● Exercise instructions
Range to output from the entries below: the line containing "rcases hE : S" through the line containing "have hg2 : PySem.List.pyGet?". Set it down exactly, ends included, nothing else.

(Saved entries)
-- pv_equiv track=rewrite | github.com/2yuna13/Algorithm | 프로그래머스/0/181851. 전국 대회 선발 고사/전국 대회 선발 고사.py | solution
-- ===== SOURCE A (Python) =====
-- def solution(rank, attendance):
--     answer = []
--     for i, p  in zip(rank, attendance):
--         if p == True:
--             answer.append(i)
--
--     answer.sort()
--
--     a = rank.index(answer[0])
--     b = rank.index(answer[1])
--     c = rank.index(answer[2])
--
--     return 10000 * a + 100 * b + c
-- ===== SOURCE B (Python) =====
-- def solution(rank, attendance):
--     # Bounded selection in one pass: keep only the three smallest attended rank
--     # values in a 3-slot insertion buffer instead of collecting and sorting all.
--     best = []  # ascending, at most 3 values
--     for r, p in zip(rank, attendance):
--         if p == True:
--             j = len(best)
--             while j > 0 and best[j - 1] > r:
--                 j -= 1
--             best.insert(j, r)
--             if len(best) > 3:
--                 best.pop()
--     x, y, z = best
--     return 10000 * rank.index(x) + 100 * rank.index(y) + rank.index(z)
-- ===== Notes on version B (the rewrite author's own statement) =====
-- stated objective: alternative
-- what changed: B replaces A's collect-all-attendees-then-sort pipeline by a single pass that maintains only the three smallest attended values in a bounded 3-slot insertion buffer (constant extra space, no full sort), then maps those three values to positions with rank.index as A does.
import Mathlib
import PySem

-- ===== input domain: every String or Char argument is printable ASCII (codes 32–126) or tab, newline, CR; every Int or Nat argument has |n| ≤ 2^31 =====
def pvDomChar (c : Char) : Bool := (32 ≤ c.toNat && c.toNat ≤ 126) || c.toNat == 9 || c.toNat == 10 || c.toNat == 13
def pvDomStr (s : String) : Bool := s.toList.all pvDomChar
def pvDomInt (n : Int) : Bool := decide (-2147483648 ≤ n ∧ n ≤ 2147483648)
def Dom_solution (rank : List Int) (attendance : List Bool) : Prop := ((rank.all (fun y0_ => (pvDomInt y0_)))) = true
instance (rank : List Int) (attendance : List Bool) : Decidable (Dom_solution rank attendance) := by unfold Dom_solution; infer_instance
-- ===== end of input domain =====

-- B keeps only the three smallest attended values in a one-pass bounded 3-slot insertion buffer instead of A's collect-all-then-sort; proved equal whenever at least three contestants attend (A raises IndexError below three).


-- ===== PORT A =====
def solution (rank : List Int) (attendance : List Bool) : Int :=
  let answer := (rank.zip attendance).foldl
    (fun acc ip => if ip.2 == true then acc ++ [ip.1] else acc) []
  let answer := PySem.List.sorted answer (fun x => x) false
  match PySem.List.pyGet? answer 0, PySem.List.pyGet? answer 1, PySem.List.pyGet? answer 2 with
  | some v0, some v1, some v2 =>
    match PySem.List.index? rank v0, PySem.List.index? rank v1, PySem.List.index? rank v2 with
    | some a, some b, some c => 10000 * (a : Int) + 100 * (b : Int) + (c : Int)
    | _, _, _ => 0          -- unreachable: each v came from rank
  | _, _, _ => 0            -- Python raises IndexError here; excluded by Pre_

-- ===== PORT B =====
-- exact: B's backward while-scan places the new value after all values ≤ r,
-- i.e. before the first strictly greater value; insVal does the same front-to-back.
def insVal (r : Int) : List Int → List Int
  | [] => [r]
  | q :: t => if q > r then r :: q :: t else q :: insVal r t

-- best.insert(j, r) followed by the conditional best.pop()
def capIns (r : Int) (acc : List Int) : List Int :=
  let b := insVal r acc
  if b.length > 3 then b.dropLast else b

def solution_alt (rank : List Int) (attendance : List Bool) : Int :=
  let best := (rank.zip attendance).foldl
    (fun best ip => if ip.2 == true then capIns ip.1 best else best) []
  match best with
  | [x, y, z] =>
    match PySem.List.index? rank x with
    | none => 0             -- unreachable: each value came from rank
    | some a =>
      match PySem.List.index? rank y with
      | none => 0
      | some b =>
        match PySem.List.index? rank z with
        | none => 0
        | some c => 10000 * (a : Int) + 100 * (b : Int) + (c : Int)
  | _ => 0                  -- Python raises ValueError (unpack) here; excluded by Pre_

-- ===== PRECONDITION & SPEC =====
-- Pre_ excludes exactly the inputs with fewer than three attending contestants,
-- on which A raises IndexError (and B raises ValueError).
def Pre_solution (rank : List Int) (attendance : List Bool) : Prop :=
  3 ≤ (rank.zip attendance).countP (fun ip => ip.2)
instance (rank : List Int) (attendance : List Bool) : Decidable (Pre_solution rank attendance) := by unfold Pre_solution; infer_instance
def pvWitness_solution : List Int × List Bool := ([3, 1, 2], [true, true, true])

def Spec_solution (rank : List Int) (attendance : List Bool) (out : Int) : Prop := out = solution_alt rank attendance
instance (rank : List Int) (attendance : List Bool) (out : Int) : Decidable (Spec_solution rank attendance out) := by unfold Spec_solution; infer_instance

-- ===== CLAIM (what is proved, stated in full; the proofs are below) =====
def Claim_equal_solution : Prop := ∀ (rank : List Int) (attendance : List Bool), Dom_solution rank attendance → Pre_solution rank attendance → Spec_solution rank attendance (solution rank attendance)

-- ===== LEMMAS AND PROOFS =====
lemma pvLenIns (r : Int) (l : List Int) : (insVal r l).length = l.length + 1 := by
  induction l with
  | nil => rfl
  | cons q t ih => simp only [insVal]; split <;> simp [ih]

lemma pvInsPerm (r : Int) (l : List Int) : (insVal r l).Perm (r :: l) := by
  induction l with
  | nil => rfl
  | cons q t ih =>
    simp only [insVal]; split
    · rfl
    · exact (ih.cons q).trans (List.Perm.swap r q t)

lemma pvMemIns (x r : Int) (l : List Int) : x ∈ insVal r l ↔ x = r ∨ x ∈ l := by
  have := (pvInsPerm r l).mem_iff (a := x); simpa using this

lemma pvInsPairwise (r : Int) (l : List Int) (h : l.Pairwise (· ≤ ·)) :
    (insVal r l).Pairwise (· ≤ ·) := by
  induction l with
  | nil => simp [insVal]
  | cons q t ih =>
    simp only [insVal]
    rcases List.pairwise_cons.mp h with ⟨hq, ht⟩
    split
    · rename_i hlt
      refine List.pairwise_cons.mpr ⟨?_, h⟩
      intro b hb
      rcases List.mem_cons.mp hb with rfl | hb
      · exact le_of_lt hlt
      · exact le_trans (le_of_lt hlt) (hq b hb)
    · rename_i hge
      refine List.pairwise_cons.mpr ⟨?_, ih ht⟩
      intro b hb
      rcases (pvMemIns b r t).mp hb with rfl | hb
      · omega
      · exact hq b hb

lemma pvFoldInsPerm (vs : List Int) (b : List Int) :
    (vs.foldl (fun acc r => insVal r acc) b).Perm (vs ++ b) := by
  induction vs generalizing b with
  | nil => simp
  | cons r t ih =>
    simp only [List.foldl_cons, List.cons_append]
    exact (ih (insVal r b)).trans
      ((List.Perm.append_left t (pvInsPerm r b)).trans List.perm_middle)

lemma pvFoldInsPairwise (vs : List Int) (b : List Int) (h : b.Pairwise (· ≤ ·)) :
    (vs.foldl (fun acc r => insVal r acc) b).Pairwise (· ≤ ·) := by
  induction vs generalizing b with
  | nil => exact h
  | cons r t ih => exact ih _ (pvInsPairwise r b h)

-- truncating the buffer to 3 before or after an insertion gives the same first 3 elements
lemma pvTakeIns (n : Nat) (r : Int) (l : List Int) :
    (insVal r (l.take n)).take n = (insVal r l).take n := by
  induction l generalizing n with
  | nil => simp
  | cons q t ih =>
    cases n with
    | zero => simp
    | succ m =>
      simp only [List.take_succ_cons, insVal]
      by_cases hc : q > r
      · simp only [if_pos hc, List.take_succ_cons]
        cases m with
        | zero => simp
        | succ s => simp [List.take_succ_cons, List.take_take]
      · simp only [if_neg hc, List.take_succ_cons]
        rw [ih m]

lemma pvFoldTakeCongr (t : List Int) (b b' : List Int) (h : b.take 3 = b'.take 3) :
    (t.foldl (fun acc r => insVal r acc) b).take 3
      = (t.foldl (fun acc r => insVal r acc) b').take 3 := by
  induction t generalizing b b' with
  | nil => exact h
  | cons r s ih =>
    simp only [List.foldl_cons]
    exact ih _ _ (by rw [← pvTakeIns 3 r b, h, pvTakeIns 3 r b'])

lemma pvCapIns (r : Int) (b : List Int) (hb : b.length ≤ 3) :
    capIns r b = (insVal r b).take 3 := by
  have hlen : (insVal r b).length = b.length + 1 := pvLenIns r b
  simp only [capIns]
  split
  · rename_i hgt
    rw [List.dropLast_eq_take]
    congr 1; omega
  · rename_i hle
    exact (List.take_of_length_le (by omega)).symm

-- B's capped loop computes the first three elements of the full insertion sort
lemma pvCapFold (vs : List Int) (b : List Int) (hb : b.length ≤ 3) :
    vs.foldl (fun acc r => capIns r acc) b
      = (vs.foldl (fun acc r => insVal r acc) b).take 3 := by
  induction vs generalizing b with
  | nil => exact (List.take_of_length_le hb).symm
  | cons r t ih =>
    simp only [List.foldl_cons]
    rw [pvCapIns r b hb, ih _ (by rw [List.length_take]; omega)]
    exact pvFoldTakeCongr t _ _ (by simp [List.take_take])

-- the guarded loop over the zipped lists is the plain insertion fold over the attended values
lemma pvGuardFold (l : List (Int × Bool)) (b : List Int) :
    l.foldl (fun best ip => if ip.2 == true then capIns ip.1 best else best) b
      = ((l.filter (fun ip => ip.2)).map (fun ip => ip.1)).foldl
          (fun acc r => capIns r acc) b := by
  induction l generalizing b with
  | nil => rfl
  | cons z t ih =>
    simp only [List.foldl_cons, List.filter_cons]
    cases hz : z.2
    · rw [if_neg (by decide), if_neg (by decide)]
      exact ih _
    · rw [if_pos (by decide), if_pos (by decide)]
      rw [List.map_cons, List.foldl_cons]
      exact ih _

lemma pvMain (rank : List Int) (attendance : List Bool)
    (hpre : 3 ≤ (rank.zip attendance).countP (fun ip => ip.2)) :
    solution rank attendance = solution_alt rank attendance := by
  simp only [solution, solution_alt]
  set zs := rank.zip attendance with hzs
  -- B's loop
  rw [pvGuardFold, pvCapFold _ _ (by simp)]
  -- A's loop
  rw [PySem.List.foldl_append_if]
  simp only [List.nil_append]
  have hbeq : (fun ip : Int × Bool => ip.2 == true) = (fun ip : Int × Bool => ip.2) := by
    funext ip; exact beq_true ip.2
  rw [hbeq]
  set answer := (zs.filter (fun ip => ip.2)).map (fun ip => ip.1) with hans
  set S := answer.foldl (fun acc r => insVal r acc) [] with hS
  -- sorted(answer) IS the insertion-sorted S: both are ≤-sorted rearrangements of answer
  have hSperm : S.Perm answer := by simpa using pvFoldInsPerm answer []
  have hSpair : S.Pairwise (· ≤ ·) := pvFoldInsPairwise answer [] (by simp)
  have hsorted : PySem.List.sorted answer (fun x => x) false = S := by
    refine ((PySem.List.sorted_perm answer (fun x => x) false).trans hSperm.symm).eq_of_pairwise
      (fun _ _ _ _ h1 h2 => le_antisymm h1 h2) ?_ hSpair
    simpa using PySem.List.sorted_pairwise answer (fun x => x)
  -- S has at least three elements
  have hlenS : 3 ≤ S.length := by
    have h1 := hSperm.length_eq
    rw [hans, List.length_map, ← List.countP_eq_length_filter] at h1
    omega
  obtain ⟨x, y, z, rest, hSeq⟩ : ∃ x y z rest, S = x :: y :: z :: rest := by
    rcases hE : S with _ | ⟨x, _ | ⟨y, _ | ⟨z, rest⟩⟩⟩ <;>
      rw [hE] at hlenS <;> simp at hlenS
    exact ⟨x, y, z, rest, rfl⟩
  rw [hsorted, hSeq]
  have hg0 : PySem.List.pyGet? (x :: y :: z :: rest) 0 = some x := by
    simp [PySem.List.pyGet?_zero]
  have hg1 : PySem.List.pyGet? (x :: y :: z :: rest) 1 = some y := by
    rw [show (1 : Int) = ((1 : Nat) : Int) by norm_num, PySem.List.pyGet?_natCast]; rfl
  have hg2 : PySem.List.pyGet? (x :: y :: z :: rest) 2 = some z := by
    rw [show (2 : Int) = ((2 : Nat) : Int) by norm_num, PySem.List.pyGet?_natCast]; rfl
  rw [hg0, hg1, hg2]
  dsimp only [List.take]
  cases PySem.List.index? rank x <;> cases PySem.List.index? rank y <;>
    cases PySem.List.index? rank z <;> rfl

-- ===== VERDICT (by name: the statement is the Claim_ definition above) =====
theorem solution_spec : Claim_equal_solution := by
  intro rank attendance _ hpre
  exact pvMain rank attendance hpre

● Answer below
    rcases hE : S with _ | ⟨x, _ | ⟨y, _ | ⟨z, rest⟩⟩⟩ <;>
      rw [hE] at hlenS <;> simp at hlenS
    exact ⟨x, y, z, rest, rfl⟩
  rw [hsorted, hSeq]
  have hg0 : PySem.List.pyGet? (x :: y :: z :: rest) 0 = some x := by
    simp [PySem.List.pyGet?_zero]
  have hg1 : PySem.List.pyGet? (x :: y :: z :: rest) 1 = some y := by
    rw [show (1 : Int) = ((1 : Nat) : Int) by norm_num, PySem.List.pyGet?_natCast]; rfl
  have hg2 : PySem.List.pyGet? (x :: y :: z :: rest) 2 = some z := by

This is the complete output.